La Semoy est une rivière qui prend sa source dans le Luxembourg et qui se jette dans la Meuse, en territoire français. Comme tous les cours d'eau de la région, elle était gelée à une grande profondeur lorsqu'arriva le dégel, le 29 janvier dernier. La débâcle fut très violente; les glaçons allèrent s'amonceler devant le pont de Thilay dont les arches, trop étroites pour leur donner passage, formèrent barrage. Aussitôt, la rivière déborda, puis, brusquement, le barrage céda et les eaux, retrouvant leur écoulement, rentrèrent dans leur lit, mais en déposant sur les terrains quelles venaient d'envahir les glaçons qu'elles charriaient. Ceux-ci forment un immense glacier recouvrant les deux côtés de la vallée, sur les territoires des communes de Sorendal, Falloué, les Hautes Rivières, Nohan, Thilay, Navaux, Tournavaux, etc.
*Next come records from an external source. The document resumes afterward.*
-- pv_equiv track=rewrite | github.com/willytai/ML2018SPRING | hw1/train.py | check
-- ===== SOURCE A (Python) =====
-- def check(i) :
-- 	if i < 471:
-- 		return True
-- 	j = i
-- 	while(j > 480):
-- 		j = j - 480
-- 	if j > 470:
-- 		return False
-- ===== SOURCE B (Python) =====
-- def check(i):
--     if i < 471:
--         return True
--     j = (i - 1) % 480 + 1
--     if j > 470:
--         return False
-- ===== Notes on version B (the rewrite author's own statement) =====
-- stated objective: faster
-- what changed: Replaces the repeated-subtraction while loop with the closed-form modulo j = (i-1)%480+1, preserving the implicit None fall-through.
import Mathlib
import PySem

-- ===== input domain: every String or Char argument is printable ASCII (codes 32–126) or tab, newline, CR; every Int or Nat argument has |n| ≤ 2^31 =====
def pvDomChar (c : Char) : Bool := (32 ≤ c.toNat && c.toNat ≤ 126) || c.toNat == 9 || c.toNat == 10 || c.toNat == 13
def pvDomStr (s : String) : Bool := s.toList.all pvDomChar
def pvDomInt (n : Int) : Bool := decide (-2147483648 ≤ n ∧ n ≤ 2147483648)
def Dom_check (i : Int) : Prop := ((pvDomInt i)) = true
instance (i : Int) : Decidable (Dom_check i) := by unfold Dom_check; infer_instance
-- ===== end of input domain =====

-- B replaces A's repeated-subtraction while loop with the equivalent closed-form modulo (i-1)%480+1.


-- ===== PORT A =====
-- the while(j > 480): j = j - 480 loop, step for step
def checkLoop (j : Int) : Int :=
  if h : j > 480 then checkLoop (j - 480) else j
termination_by j.toNat
decreasing_by omega

def check (i : Int) : Option Bool :=
  if i < 471 then some true
  else
    let j := checkLoop i
    if j > 470 then some false else none

-- ===== PORT B =====
def check_alt (i : Int) : Option Bool :=
  if i < 471 then some true
  else
    let j := PySem.Int.mod (i - 1) 480 + 1
    if j > 470 then some false else none

-- ===== PRECONDITION & SPEC =====
def Spec_check (i : Int) (out : Option Bool) : Prop := out = check_alt i
instance (i : Int) (out : Option Bool) : Decidable (Spec_check i out) := by unfold Spec_check; infer_instance

-- ===== CLAIM (what is proved, stated in full; the proofs are below) =====
def Claim_equal_check : Prop := ∀ (i : Int), Dom_check i → Spec_check i (check i)

-- ===== LEMMAS AND PROOFS =====

-- the loop computes the shifted modulo on positive input
theorem checkLoop_eq (j : Int) (hj : 1 ≤ j) : checkLoop j = (j - 1) % 480 + 1 := by
  rw [checkLoop]
  split_ifs with h
  · rw [checkLoop_eq (j - 480) (by omega)]
    omega
  · omega
termination_by j.toNat
decreasing_by omega

-- ===== VERDICT (by name: the statement is the Claim_ definition above) =====
theorem check_spec : Claim_equal_check := by
  intro i _
  unfold Spec_check check check_alt
  split_ifs with h
  · rfl
  · simp only [PySem.Int.mod]
    rw [checkLoop_eq i (by omega)]
    simp [Int.fmod_eq_emod]
def dfs_find_path_alt (m : List (List Int)) (s : List Int) (d : List Int) (visited : List (List Bool)) (p : List (List Int)) (found : List Bool) : Bool :=
  if s = d then pvF0 (setf found)
  else
    pvF0 ((loopB m d (cfNat (vset visited (pvG0 s) (pvG1 s)) + 1)
      ((get_neighbours_port m (pvG0 s) (pvG1 s) (vset visited (pvG0 s) (pvG1 s))).filter (valB m))
      (vset visited (pvG0 s) (pvG1 s), p, found)).2.2)

-- ===== PRECONDITION & SPEC =====
-- Pre_ is the natural domain of the task: s a cell of the grid (so A's index accesses cannot
-- raise IndexError), every row of m and of visited at least len(m[0]) long and visited at least
-- as tall as m (shorter ones make A raise when reached; a few unreached ragged shapes on which A
-- still returns are excluded too), found nonempty (found[0] raises otherwise), and s ≠ d because
-- there A falls through its early 'return' and returns None instead of a Bool.
def Pre_dfs_find_path (m : List (List Int)) (s : List Int) (d : List Int) (visited : List (List Bool)) (p : List (List Int)) (found : List Bool) : Prop :=
  2 ≤ s.length ∧
  0 ≤ pvG0 s ∧ pvG0 s < (m.length : Int) ∧
  0 ≤ pvG1 s ∧ pvG1 s < ((m.getD 0 []).length : Int) ∧
  (∀ row ∈ m, (m.getD 0 []).length ≤ row.length) ∧
  m.length ≤ visited.length ∧
  (∀ r ∈ visited, (m.getD 0 []).length ≤ r.length) ∧
  found ≠ [] ∧ s ≠ d

instance (m : List (List Int)) (s : List Int) (d : List Int) (visited : List (List Bool)) (p : List (List Int)) (found : List Bool) : Decidable (Pre_dfs_find_path m s d visited p found) := by
  unfold Pre_dfs_find_path; infer_instance

def pvWitness_dfs_find_path : List (List Int) × List Int × List Int × List (List Bool) × List (List Int) × List Bool :=
  ([[2, 3], [0, 2]], [0, 0], [1, 1], [[false, false], [false, false]], [], [false])

def Spec_dfs_find_path (m : List (List Int)) (s : List Int) (d : List Int) (visited : List (List Bool)) (p : List (List Int)) (found : List Bool) (out : Bool) : Prop := out = dfs_find_path_alt m s d visited p found
instance (m : List (List Int)) (s : List Int) (d : List Int) (visited : List (List Bool)) (p : List (List Int)) (found : List Bool) (out : Bool) : Decidable (Spec_dfs_find_path m s d visited p found out) := by unfold Spec_dfs_find_path; infer_instance

-- ===== CLAIM (what is proved, stated in full; the proofs are below) =====
def Claim_equal_dfs_find_path : Prop := ∀ (m : List (List Int)) (s : List Int) (d : List Int) (visited : List (List Bool)) (p : List (List Int)) (found : List Bool), Dom_dfs_find_path m s d visited p found → Pre_dfs_find_path m s d visited p found → Spec_dfs_find_path m s d visited p found (dfs_find_path m s d visited p found)

-- ===== LEMMAS AND PROOFS =====

-- A's for-loop over a list of candidate cells, at fuel fa (dfsA (fa+1) unfolds to runA fa)
def runA (m : List (List Int)) (d : List Int) (fa : Nat) (cells : List (List Int)) (st : DfsSt) : DfsSt :=
  cells.foldl
    (fun acc n =>
      if vget acc.1 (pvG0 n) (pvG1 n) = false ∧ pvF0 acc.2.2 = false then
        if mget m (pvG0 n) (pvG1 n) = 3 ∨ mget m (pvG0 n) (pvG1 n) = 2 then
          dfsA m d fa n (acc.1, acc.2.1 ++ [n], acc.2.2)
        else acc
      else acc)
    st

lemma dfsA_succ (m : List (List Int)) (d : List Int) (fuel : Nat) (s : List Int) (st : DfsSt) :
    dfsA m d (fuel+1) s st =
      if s = d then (vset st.1 (pvG0 s) (pvG1 s), st.2.1, setf st.2.2)
      else runA m d fuel
        (get_neighbours_port m (pvG0 s) (pvG1 s) (vset st.1 (pvG0 s) (pvG1 s)))
        (vset st.1 (pvG0 s) (pvG1 s), st.2.1, st.2.2) := rfl

lemma runA_nil (m : List (List Int)) (d : List Int) (fa : Nat) (st : DfsSt) : runA m d fa [] st = st := rfl

lemma runA_cons (m : List (List Int)) (d : List Int) (fa : Nat) (c : List Int) (cs : List (List Int)) (st : DfsSt) :
    runA m d fa (c :: cs) st =
      runA m d fa cs
        (if vget st.1 (pvG0 c) (pvG1 c) = false ∧ pvF0 st.2.2 = false then
          if mget m (pvG0 c) (pvG1 c) = 3 ∨ mget m (pvG0 c) (pvG1 c) = 2 then
            dfsA m d fa c (st.1, st.2.1 ++ [c], st.2.2)
          else st
        else st) := rfl

-- a cell inside the grid
def WF2 (m : List (List Int)) (c : List Int) : Prop :=
  0 ≤ pvG0 c ∧ pvG0 c < (m.length : Int) ∧ 0 ≤ pvG1 c ∧ pvG1 c < ((m.getD 0 []).length : Int)

-- visited covers the grid
def InvV (m : List (List Int)) (v : List (List Bool)) : Prop :=
  m.length ≤ v.length ∧ ∀ r ∈ v, (m.getD 0 []).length ≤ r.length

lemma setf_f0 (f : List Bool) (h : f ≠ []) : pvF0 (setf f) = true := by
  cases f with
  | nil => exact absurd rfl h
  | cons a t => rfl

lemma setf_ne (f : List Bool) (h : f ≠ []) : setf f ≠ [] := by
  cases f with
  | nil => exact absurd rfl h
  | cons a t => simp [setf]

lemma count_set_true_le (r : List Bool) (b : Nat) : (r.set b true).count false ≤ r.count false := by
  induction r generalizing b with
  | nil => simp
  | cons x t ih =>
    cases b with
    | zero => simp [List.count_cons]
    | succ b =>
      simp only [List.set_cons_succ, List.count_cons]
      have := ih b
      omega

lemma count_set_false (r : List Bool) (b : Nat) (hb : b < r.length) (hf : r.getD b false = false) :
    (r.set b true).count false + 1 = r.count false := by
  induction r generalizing b with
  | nil => simp at hb
  | cons x t ih =>
    cases b with
    | zero => simp [List.getD] at hf; subst hf; simp
    | succ b =>
      simp at hb
      simp [List.getD] at hf
      simp only [List.set_cons_succ, List.count_cons]
      have := ih b hb hf
      omega

lemma cf_vsetN_le (v : List (List Bool)) (a b : Nat) : cfNat (vsetN v a b) ≤ cfNat v := by
  induction v generalizing a with
  | nil => simp [vsetN, cfNat]
  | cons r t ih =>
    cases a with
    | zero => simp [vsetN, cfNat]; have := count_set_true_le r b; omega
    | succ a =>
      simp only [vsetN, List.getD_cons_succ, List.set_cons_succ, cfNat, List.map_cons, List.sum_cons]
      have := ih a
      simp only [vsetN, cfNat] at this
      omega

lemma cf_vsetN_eq (v : List (List Bool)) (a b : Nat) (ha : a < v.length)
    (hb : b < (v.getD a []).length) (hf : vgetN v a b = false) :
    cfNat (vsetN v a b) + 1 = cfNat v := by
  induction v generalizing a with
  | nil => simp at ha
  | cons r t ih =>
    cases a with
    | zero =>
      simp only [List.getD_cons_zero] at hb
      simp only [vgetN, List.getD_cons_zero] at hf
      simp only [vsetN, List.getD_cons_zero, List.set_cons_zero, cfNat, List.map_cons, List.sum_cons]
      have := count_set_false r b hb hf
      omega
    | succ a =>
      simp at ha
      simp only [List.getD_cons_succ] at hb
      simp only [vgetN, List.getD_cons_succ] at hf
      have := ih a ha hb hf
      simp only [vsetN, List.getD_cons_succ, List.set_cons_succ, cfNat, List.map_cons, List.sum_cons]
      simp only [vsetN, cfNat] at this
      omega

lemma getD_mem (v : List (List Bool)) (a : Nat) (ha : a < v.length) : v.getD a [] ∈ v := by
  induction v generalizing a with
  | nil => simp at ha
  | cons r t ih =>
    cases a with
    | zero => simp
    | succ a => simp at ha; exact List.mem_cons_of_mem _ (ih a ha)

lemma invV_vsetN (m : List (List Int)) (v : List (List Bool)) (a b : Nat) (h : InvV m v) :
    InvV m (vsetN v a b) := by
  by_cases ha : a < v.length
  · obtain ⟨h1, h2⟩ := h
    constructor
    · simpa [vsetN] using h1
    · intro r hr
      rcases List.mem_or_eq_of_mem_set hr with hmem | heq
      · exact h2 r hmem
      · subst heq
        simpa using h2 _ (getD_mem v a ha)
  · rw [vsetN, List.set_eq_of_length_le (by omega)]
    exact h

-- cf strictly drops when an in-grid unvisited cell is marked
lemma cf_vset_lt (m : List (List Int)) (v : List (List Bool)) (c : List Int)
    (hW : WF2 m c) (hInv : InvV m v) (hg : vget v (pvG0 c) (pvG1 c) = false) :
    cfNat (vset v (pvG0 c) (pvG1 c)) + 1 = cfNat v := by
  obtain ⟨hx0, hx1, hy0, hy1⟩ := hW
  obtain ⟨h1, h2⟩ := hInv
  apply cf_vsetN_eq
  · omega
  · have hmem := getD_mem v (pvG0 c).toNat (by omega)
    have := h2 _ hmem
    omega
  · exact hg

lemma neighbours_wf (m : List (List Int)) (v : List (List Bool)) (x y : Int)
    (hx0 : 0 ≤ x) (hx1 : x < (m.length : Int)) (hy0 : 0 ≤ y) (hy1 : y < ((m.getD 0 []).length : Int)) :
    ∀ n ∈ get_neighbours_port m x y v, WF2 m n := by
  intro n hn
  simp only [get_neighbours_port, List.mem_append] at hn
  rcases hn with ((h | h) | h) | h <;>
    [skip; skip; skip; skip] <;>
    · split at h <;> simp_all [WF2, pvG0, pvG1] <;> omega

lemma loopB_found (m : List (List Int)) (d : List Int) (fuel : Nat) (stack : List (List Int)) (st : DfsSt)
    (h : pvF0 st.2.2 = true) : loopB m d fuel stack st = st := by
  induction stack with
  | nil => rw [loopB]
  | cons c rest ih => cases fuel <;> (rw [loopB]; simp [h, ih])

lemma runA_found (m : List (List Int)) (d : List Int) (fa : Nat) (cells : List (List Int)) (st : DfsSt)
    (h : pvF0 st.2.2 = true) : runA m d fa cells st = st := by
  induction cells with
  | nil => rfl
  | cons c cs ih => rw [runA_cons]; simp [h]; exact ih

-- monotone facts preserved along the search
def StR (m : List (List Int)) (s t : DfsSt) : Prop :=
  cfNat t.1 ≤ cfNat s.1 ∧ (InvV m s.1 → InvV m t.1) ∧ (s.2.2 ≠ [] → t.2.2 ≠ [])

lemma stR_refl (m : List (List Int)) (s : DfsSt) : StR m s s := ⟨le_refl _, id, id⟩

lemma stR_trans (m : List (List Int)) {a b c : DfsSt} (h1 : StR m a b) (h2 : StR m b c) : StR m a c :=
  ⟨le_trans h2.1 h1.1, fun h => h2.2.1 (h1.2.1 h), fun h => h2.2.2 (h1.2.2 h)⟩

lemma foldl_StR (m : List (List Int)) (g : DfsSt → List Int → DfsSt)
    (h : ∀ acc n, StR m acc (g acc n)) :
    ∀ (cells : List (List Int)) (st : DfsSt), StR m st (cells.foldl g st) := by
  intro cells
  induction cells with
  | nil => intro st; exact stR_refl m st
  | cons c cs ih => intro st; exact stR_trans m (h st c) (ih (g st c))

lemma dfsA_pres (m : List (List Int)) (d : List Int) :
    ∀ (fuel : Nat) (s : List Int) (st : DfsSt), StR m st (dfsA m d fuel s st) := by
  intro fuel
  induction fuel with
  | zero => intro s st; exact stR_refl m st
  | succ f ih =>
    intro s st
    rw [dfsA_succ]
    split
    · exact ⟨cf_vsetN_le _ _ _, fun h => invV_vsetN m _ _ _ h, fun h => setf_ne _ h⟩
    · refine stR_trans m (b := (vset st.1 (pvG0 s) (pvG1 s), st.2.1, st.2.2)) ⟨cf_vsetN_le _ _ _, fun h => invV_vsetN m _ _ _ h, fun h => h⟩ ?_
      apply foldl_StR
      intro acc n
      split
      · split
        · exact stR_trans m (b := (acc.1, acc.2.1 ++ [n], acc.2.2)) ⟨le_refl _, id, id⟩ (ih n _)
        · exact stR_refl m acc
      · exact stR_refl m acc

lemma runA_pres (m : List (List Int)) (d : List Int) (fa : Nat) (cells : List (List Int)) (st : DfsSt) :
    StR m st (runA m d fa cells st) := by
  apply foldl_StR
  intro acc n
  split
  · split
    · exact stR_trans m (b := (acc.1, acc.2.1 ++ [n], acc.2.2)) ⟨le_refl _, id, id⟩ (dfsA_pres m d fa n _)
    · exact stR_refl m acc
  · exact stR_refl m acc
-- pv_equiv track=rewrite | github.com/MatiPl01/Wstep-do-Informatyki | Kolokwia/2019_2020/Kolokwium 1/Zad2 (2).py | get_converted_matrix
-- ===== SOURCE A (Python) =====
-- def is_multiple_of_natural_number_square(num: int) -> bool:
--     n = 2
--
--     while True:
--         n_sq = n**2
--         mul = 2
--
--         if mul * n_sq > num:
--             return False
--
--         while mul * n_sq <= num:
--             if mul * n_sq == num:
--                 return True
--             mul += 1
--         n += 1
--
-- def get_converted_matrix(matrix: list) -> list:
--     new_matrix = []
--     for row_idx in range(len(matrix)):
--         row = []
--         for col_idx in range(len(matrix[row_idx])):
--             row.append(is_multiple_of_natural_number_square(matrix[row_idx][col_idx]))
--         new_matrix.append(row)
--     return new_matrix
-- ===== SOURCE B (Python) =====
-- def get_converted_matrix(matrix: list) -> list:
--     def is_small_square_multiple(num):
--         # num == mul * n**2 with n, mul >= 2  <=>  some n >= 2 has n**2 | num and 2*n**2 <= num
--         n = 2
--         while 2 * n * n <= num:
--             if num % (n * n) == 0:
--                 return True
--             n += 1
--         return False
--     return [[is_small_square_multiple(num) for num in row] for row in matrix]
-- ===== Notes on version B (the rewrite author's own statement) =====
-- stated objective: faster
-- what changed: Per element, A scans all multiples mul*n^2 for every n (O(num) work via its nested while loops); B only iterates n while 2*n*n <= num and tests divisibility num % (n*n) == 0, and builds the result with nested comprehensions instead of index loops.
import Mathlib
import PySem

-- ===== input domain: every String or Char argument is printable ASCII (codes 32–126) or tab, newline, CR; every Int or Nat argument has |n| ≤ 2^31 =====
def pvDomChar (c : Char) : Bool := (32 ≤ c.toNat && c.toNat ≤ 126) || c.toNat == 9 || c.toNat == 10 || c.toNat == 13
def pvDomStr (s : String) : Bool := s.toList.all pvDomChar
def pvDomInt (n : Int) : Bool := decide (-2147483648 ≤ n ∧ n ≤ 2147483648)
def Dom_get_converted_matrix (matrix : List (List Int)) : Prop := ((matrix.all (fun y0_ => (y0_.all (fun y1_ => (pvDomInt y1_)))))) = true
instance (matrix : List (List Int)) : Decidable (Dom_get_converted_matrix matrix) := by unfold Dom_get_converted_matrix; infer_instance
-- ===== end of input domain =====

-- B replaces A's per-element scan of all multiples mul*n^2 by a divisibility test num % (n*n) == 0 for n with 2*n*n <= num (objective: faster).

-- ===== PORT A =====
-- inner 'while mul * n_sq <= num' loop of is_multiple_of_natural_number_square;
-- returns true iff it hits 'mul * n_sq == num', false when the loop exits.
-- The loop variable mul is kept as a Nat (it starts at 2 and only increments);
-- the 'n = 0' guard is a totality guard only: every call passes n ≥ 2.
def innerA (num : Int) (n mul : Nat) : Bool :=
  if _h : n = 0 then false
  else if h2 : (mul : Int) * (n : Int) ^ 2 ≤ num then
    if (mul : Int) * (n : Int) ^ 2 = num then true
    else innerA num n (mul + 1)
  else false
termination_by (num + 1 - (mul : Int) * (n : Int) ^ 2).toNat
decreasing_by
  have hn : (1 : Int) ≤ (n : Int) := by exact_mod_cast Nat.one_le_iff_ne_zero.mpr _h
  have hsq : (1 : Int) ≤ (n : Int) ^ 2 := by nlinarith
  push_cast
  have : ((mul : Int) + 1) * (n : Int) ^ 2 = (mul : Int) * (n : Int) ^ 2 + (n : Int) ^ 2 := by ring
  omega

-- outer 'while True' loop over n of is_multiple_of_natural_number_square
def outerA (num : Int) (n : Nat) : Bool :=
  if h : 2 * (n : Int) ^ 2 > num then false
  else if innerA num n 2 then true
  else outerA num (n + 1)
termination_by (num + 1 - 2 * (n : Int) ^ 2).toNat
decreasing_by
  have hn : (0 : Int) ≤ (n : Int) := by positivity
  have : 2 * ((n : Int) + 1) ^ 2 = 2 * (n : Int) ^ 2 + 4 * (n : Int) + 2 := by ring
  push_cast
  omega

def is_multiple_of_natural_number_square (num : Int) : Bool := outerA num 2

def get_converted_matrix (matrix : List (List Int)) : List (List Bool) :=
  (PySem.List.pyRange 0 matrix.length 1).foldl (fun new_matrix row_idx =>
    let r := PySem.List.pyGetD matrix row_idx []
    let row := (PySem.List.pyRange 0 r.length 1).foldl (fun row col_idx =>
      row ++ [is_multiple_of_natural_number_square (PySem.List.pyGetD r col_idx 0)]) []
    new_matrix ++ [row]) []

-- ===== PORT B =====
-- B's while loop: n from 2 while 2*n*n <= num, divisibility test per n
def loopB (num : Int) (n : Nat) : Bool :=
  if h : 2 * (n : Int) * (n : Int) ≤ num then
    if PySem.Int.mod num ((n : Int) * (n : Int)) = 0 then true
    else loopB num (n + 1)
  else false
termination_by (num + 1 - 2 * (n : Int) * (n : Int)).toNat
decreasing_by
  have hn : (0 : Int) ≤ (n : Int) := by positivity
  have : 2 * ((n : Int) + 1) * ((n : Int) + 1) = 2 * (n : Int) * (n : Int) + 4 * (n : Int) + 2 := by ring
  push_cast
  omega

def is_small_square_multiple (num : Int) : Bool := loopB num 2

def get_converted_matrix_alt (matrix : List (List Int)) : List (List Bool) :=
  matrix.map (fun row => row.map (fun num => is_small_square_multiple num))

-- ===== PRECONDITION & SPEC =====
def Spec_get_converted_matrix (matrix : List (List Int)) (out : List (List Bool)) : Prop := out = get_converted_matrix_alt matrix
instance (matrix : List (List Int)) (out : List (List Bool)) : Decidable (Spec_get_converted_matrix matrix out) := by unfold Spec_get_converted_matrix; infer_instance

-- ===== CLAIM (what is proved, stated in full; the proofs are below) =====
def Claim_equal_get_converted_matrix : Prop := ∀ (matrix : List (List Int)), Dom_get_converted_matrix matrix → Spec_get_converted_matrix matrix (get_converted_matrix matrix)

-- ===== LEMMAS AND PROOFS =====

-- A's inner loop decides: n^2 divides num with quotient at least mul
theorem innerA_eq_fuel (num : Int) (fuel : Nat) : ∀ (n mul : Nat), n ≠ 0 →
    (num + 1 - (mul : Int) * (n : Int) ^ 2).toNat ≤ fuel →
    (innerA num n mul = true ↔ ((n : Int) ^ 2 ∣ num ∧ (mul : Int) * (n : Int) ^ 2 ≤ num)) := by
  induction fuel with
  | zero =>
    intro n mul hn hf
    have hsq : (1 : Int) ≤ (n : Int) ^ 2 := by
      have : (1 : Int) ≤ (n : Int) := by exact_mod_cast Nat.one_le_iff_ne_zero.mpr hn
      nlinarith
    have hgt : num < (mul : Int) * (n : Int) ^ 2 := by omega
    rw [innerA]
    rw [dif_neg hn, dif_neg (by omega)]
    simp only [Bool.false_eq_true, false_iff, not_and]
    intro _; omega
  | succ fuel ih =>
    intro n mul hn hf
    have hsq : (1 : Int) ≤ (n : Int) ^ 2 := by
      have : (1 : Int) ≤ (n : Int) := by exact_mod_cast Nat.one_le_iff_ne_zero.mpr hn
      nlinarith
    rw [innerA]
    rw [dif_neg hn]
    by_cases hle : (mul : Int) * (n : Int) ^ 2 ≤ num
    · rw [dif_pos hle]
      by_cases heq : (mul : Int) * (n : Int) ^ 2 = num
      · simp only [heq, if_true, true_iff]
        exact ⟨Dvd.intro_left _ heq, le_rfl⟩
      · rw [if_neg heq]
        have hstep : ((mul + 1 : Nat) : Int) * (n : Int) ^ 2 = (mul : Int) * (n : Int) ^ 2 + (n : Int) ^ 2 := by
          push_cast; ring
        rw [ih n (mul + 1) hn (by omega)]
        constructor
        · rintro ⟨hd, hle'⟩; exact ⟨hd, by omega⟩
        · rintro ⟨hd, _⟩
          refine ⟨hd, ?_⟩
          obtain ⟨k, hk⟩ := hd
          -- quotient k satisfies k ≥ mul + 1 since k*n^2 = num ≥ mul*n^2 and ≠ mul*n^2
          have hk' : num = k * (n : Int) ^ 2 := by rw [hk]; ring
          have hkge : (mul : Int) + 1 ≤ k := by
            by_contra hlt
            push Not at hlt
            have h1 : k * (n : Int) ^ 2 ≤ (mul : Int) * (n : Int) ^ 2 :=
              mul_le_mul_of_nonneg_right (by omega) (by positivity)
            exact heq (le_antisymm hle (by linarith))
          have h2 : ((mul : Int) + 1) * (n : Int) ^ 2 ≤ k * (n : Int) ^ 2 :=
            mul_le_mul_of_nonneg_right hkge (by positivity)
          have hexp : ((mul : Int) + 1) * (n : Int) ^ 2 = (mul : Int) * (n : Int) ^ 2 + (n : Int) ^ 2 := by ring
          rw [hstep]; linarith
    · rw [dif_neg hle]
      simp only [Bool.false_eq_true, false_iff, not_and]
      intro _; exact hle

theorem innerA_eq (num : Int) (n mul : Nat) (hn : n ≠ 0) :
    (innerA num n mul = true ↔ ((n : Int) ^ 2 ∣ num ∧ (mul : Int) * (n : Int) ^ 2 ≤ num)) :=
  innerA_eq_fuel num (num + 1 - (mul : Int) * (n : Int) ^ 2).toNat n mul hn le_rfl

theorem outerA_eq_loopB_fuel (num : Int) (fuel : Nat) : ∀ (n : Nat), 2 ≤ n →
    (num + 1 - 2 * (n : Int) ^ 2).toNat ≤ fuel → outerA num n = loopB num n := by
  induction fuel with
  | zero =>
    intro n hn hf
    have hgt : num < 2 * (n : Int) ^ 2 := by
      have : (0 : Int) ≤ (n : Int) ^ 2 := by positivity
      omega
    rw [outerA, loopB]
    rw [dif_pos (by omega)]
    rw [dif_neg (by nlinarith)]
  | succ fuel ih =>
    intro n hn hf
    rw [outerA, loopB]
    by_cases hle : 2 * (n : Int) ^ 2 ≤ num
    · rw [dif_neg (by omega), dif_pos (by nlinarith)]
      have hnz : n ≠ 0 := by omega
      have hsq : (n : Int) * (n : Int) = (n : Int) ^ 2 := by ring
      by_cases hd : (n : Int) ^ 2 ∣ num
      · have ht : innerA num n 2 = true := (innerA_eq num n 2 hnz).mpr ⟨hd, by push_cast; omega⟩
        have hmod : PySem.Int.mod num ((n : Int) * (n : Int)) = 0 := by
          rw [PySem.Int.mod_eq_zero_iff_dvd, hsq]; exact hd
        rw [ht, if_pos rfl, if_pos hmod]
      · have ht : innerA num n 2 = false := by
          rw [Bool.eq_false_iff]
          intro hc
          exact hd ((innerA_eq num n 2 hnz).mp hc).1
        have hmod : ¬ PySem.Int.mod num ((n : Int) * (n : Int)) = 0 := by
          rw [PySem.Int.mod_eq_zero_iff_dvd, hsq]; exact hd
        rw [ht, if_neg (by simp), if_neg hmod]
        have hstep : ((n + 1 : Nat) : Int) ^ 2 = (n : Int) ^ 2 + 2 * (n : Int) + 1 := by
          push_cast; ring
        exact ih (n + 1) (by omega) (by omega)
    · rw [dif_pos (by omega), dif_neg (by nlinarith)]

theorem outerA_eq_loopB (num : Int) (n : Nat) (hn : 2 ≤ n) :
    outerA num n = loopB num n :=
  outerA_eq_loopB_fuel num (num + 1 - 2 * (n : Int) ^ 2).toNat n hn le_rfl

-- ===== VERDICT (by name: the statement is the Claim_ definition above) =====
theorem get_converted_matrix_spec : Claim_equal_get_converted_matrix := by
  intro matrix _
  unfold Spec_get_converted_matrix
  unfold get_converted_matrix get_converted_matrix_alt
  simp only [PySem.List.foldl_append_singleton_eq_map, List.nil_append]
  rw [show (fun row_idx => (PySem.List.pyRange 0 ((PySem.List.pyGetD matrix row_idx ([] : List Int)).length : Int) 1).map
        (fun col_idx => is_multiple_of_natural_number_square (PySem.List.pyGetD (PySem.List.pyGetD matrix row_idx ([] : List Int)) col_idx 0)))
      = (fun r => (PySem.List.pyRange 0 (r.length : Int) 1).map
        (fun col_idx => is_multiple_of_natural_number_square (PySem.List.pyGetD r col_idx 0))) ∘ (fun i => PySem.List.pyGetD matrix i ([] : List Int))
      from rfl,
    ← List.map_map, PySem.List.map_pyGetD_pyRange_zero']
  refine List.map_congr_left (fun row _ => ?_)
  rw [show (fun col_idx => is_multiple_of_natural_number_square (PySem.List.pyGetD row col_idx 0))
      = is_multiple_of_natural_number_square ∘ (fun j => PySem.List.pyGetD row j 0) from rfl,
    ← List.map_map, PySem.List.map_pyGetD_pyRange_zero']
  refine List.map_congr_left (fun num _ => ?_)
  exact outerA_eq_loopB num 2 (le_refl 2)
Telle est l'épaisseur de la banquise qu'elle a résisté à la température relativement élevée depuis un mois et qu'on a lieu de craindre qu'elle résiste pendant plusieurs semaines encore, si des pluies chaudes ne la fondent pas. L'une de nos gravures reproduit l'aspect de cette mer de glace en aval des Hautes Rivières; l'autre représente la tranchée creusée par un détachement du 91e de ligne, pour déblayer la route de Thilay à Hautes-Rivières, sur une longueur de près d'un demi-kilomètre.

EN RUSSIE

Nous avons publié, la semaine dernière, afin d'inaugurer en quelque sorte une excursion en Russie, une gravure représentant une _Cuisine en plein air à Moscou_.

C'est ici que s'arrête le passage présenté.